Can you come up with a formula for the following sequence of numbers:

1 , 3 , 5 , 11 , 21, 43 , 85 , 171 , ...


Can you help me with my previous message on "Gibonacci" numbers ?

Putting the members on the number line, it's clear by http://planetmath.org/encyclopedia/NestedIntervalTheorem.html that the limit of the sequence exists. That it is 2/3, I cannot yet show. You may succeed...
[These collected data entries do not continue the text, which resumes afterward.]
theorem foldA_skip (lower U : Int) : ∀ (kp : List Int) (l : List Int) (i : Nat),
    (¬ ∃ p ∈ kp, 0 < p ∧ (i : Int) < U ∧ p ∣ (lower + (i : Int))) →
    (kp.foldl (fun acc p =>
        markPy acc p U (if PySem.Int.mod lower p ≠ 0 then p - PySem.Int.mod lower p else PySem.Int.mod lower p)) l)[i]? =
      l[i]? := by
  intro kp
  induction kp with
  | nil => intro l i _; rfl
  | cons p ps IH =>
    intro l i h
    simp only [List.foldl_cons]
    have hh : ¬ ∃ q ∈ ps, 0 < q ∧ (i : Int) < U ∧ q ∣ (lower + (i : Int)) := by
      intro ⟨q, hq, hc⟩; exact h ⟨q, List.mem_cons_of_mem p hq, hc⟩
    rw [IH _ i hh]
    by_cases hp : 0 < p
    · obtain ⟨h0, h1, h2⟩ := j0_spec lower p hp
      have hiff := cond_iff lower p hp i
      try simp only at h0 h1 h2 hiff
      rw [markPy_getElem? p U hp _ l i h0]
      rw [if_neg ?_]
      intro ⟨hc1, hc2, hc3⟩
      exact h ⟨p, List.mem_cons_self, hp, hc2, hiff.mp ⟨hc1, hc3⟩⟩
    · rw [markPy_id_of_nonpos p U _ l (by omega)]

theorem foldA_mark (lower U : Int) : ∀ (kp : List Int) (l : List Int) (i : Nat),
    (∃ p ∈ kp, 0 < p ∧ (i : Int) < U ∧ p ∣ (lower + (i : Int))) →
    (kp.foldl (fun acc p =>
        markPy acc p U (if PySem.Int.mod lower p ≠ 0 then p - PySem.Int.mod lower p else PySem.Int.mod lower p)) l)[i]? =
      l[i]?.map (fun _ => 0) := by
  intro kp
  induction kp with
  | nil => intro l i h; simp at h
  | cons p ps IH =>
    intro l i h
    simp only [List.foldl_cons]
    by_cases hh : ∃ q ∈ ps, 0 < q ∧ (i : Int) < U ∧ q ∣ (lower + (i : Int))
    · rw [IH _ i hh]
      by_cases hp : 0 < p
      · obtain ⟨h0, h1, h2⟩ := j0_spec lower p hp
        try simp only at h0 h1 h2
        rw [markPy_getElem? p U hp _ l i h0]
        by_cases hcm : (if PySem.Int.mod lower p ≠ 0 then p - PySem.Int.mod lower p else PySem.Int.mod lower p) ≤ (i : Int) ∧ (i : Int) < U ∧ p ∣ ((i : Int) - (if PySem.Int.mod lower p ≠ 0 then p - PySem.Int.mod lower p else PySem.Int.mod lower p))
        · rw [if_pos hcm]; cases l[i]? <;> rfl
        · rw [if_neg hcm]
      · rw [markPy_id_of_nonpos p U _ l (by omega)]
    · obtain ⟨q, hq, hq1, hq2, hq3⟩ := h
      rcases List.mem_cons.mp hq with rfl | hq'
      · rw [foldA_skip lower U ps _ i hh]
        obtain ⟨h0, h1, h2⟩ := j0_spec lower q hq1
        have hiff := cond_iff lower q hq1 i
        try simp only at h0 h1 h2 hiff
        rw [markPy_getElem? q U hq1 _ l i h0]
        rw [if_pos ⟨(hiff.mpr hq3).1, hq2, (hiff.mpr hq3).2⟩]
      · exact absurd ⟨q, hq', hq1, hq2, hq3⟩ hh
I think in Sloane's register (http://www.research.att.com/~njas/sequences/) you will find several fitting formulas.

Yes, i can help.
the sequence is constant from after the 171 so all the terms
from then on are 171.

Hi Zee,
As pahio recommended you, the natural way is going to Sloan page. Unfortunately your sequence it is not reported there. Why? Because one may create infinite sequences. Now, your sequence is a bit tricky and also some depth. In finding out the law governing a sequence it is useful investigate its difference (a_{n+1}-a_n). Let me try to help you a little. (every below row there corresponds to the difference of the next above one)
1st row: 1, 3, 5, 11, 21, 43, 85, 171, (341), (683), ... (original sequence)
2nd row: 2, 2, 6, 10, 22, 42, 86, (170),(342), ...
3rd row: 0, 4, 4, 12, 20, 44,(84),(172), ...
4th row: 0,0, 8, 8, 24, (40), (88), ...
5th row: 0, 0, 0, 16, 16,(48), ... (this row is conjectured, see below)
-------------------------------------------------------------------
Well, now we may see the structure of your sequence. From the second row onwards you get the new sequence 2^1, 2^2, 2^3, ..., and these powers are repeated in every 'difference row', hence 2^4 must be appear repeated on the 5th row and so 16+24=(40) must be contained on the 4th row. But not just only that; from where does arise that term (48) on the last showed row? Notice that the next term following the powers of 2, at every difference row!, can be obtained by multiplying those repeated power of 2 by 3. Thus,
2^1.3=6, 2^2.3=12, 2^3.3=24,
so
2^4.3=(48),... (a new term on 5th row!)
Furthermore, now one can be returned up until reaching the original sequence getting new terms (and on each difference row too!). That is,
(48)+(40)=(88) (new term on the fourth row)
(40)+44=(84), and (88)+(84)=(172) (new terms on the third row)
(84)+86=(170), and (172)+(170)=(342) (new terms on the second row)
(170)+171=(341), and (342)+(341)=(683) (new terms on the original sequence)
So I hope with this brief explanation you may start working out to find a general formula to your sequence. A bit hard? Yeah, but not so much! Okay, I'll give you a hint: On (n+1)th row, that one having (n-1)zeros, you will have
0, ...(n-1)...0, 2^n, 2^n, (3.2^n), ...
But now you know how to descend from the top of this mountain.
perucho

Dear Zee,
I have not gone through previous replies.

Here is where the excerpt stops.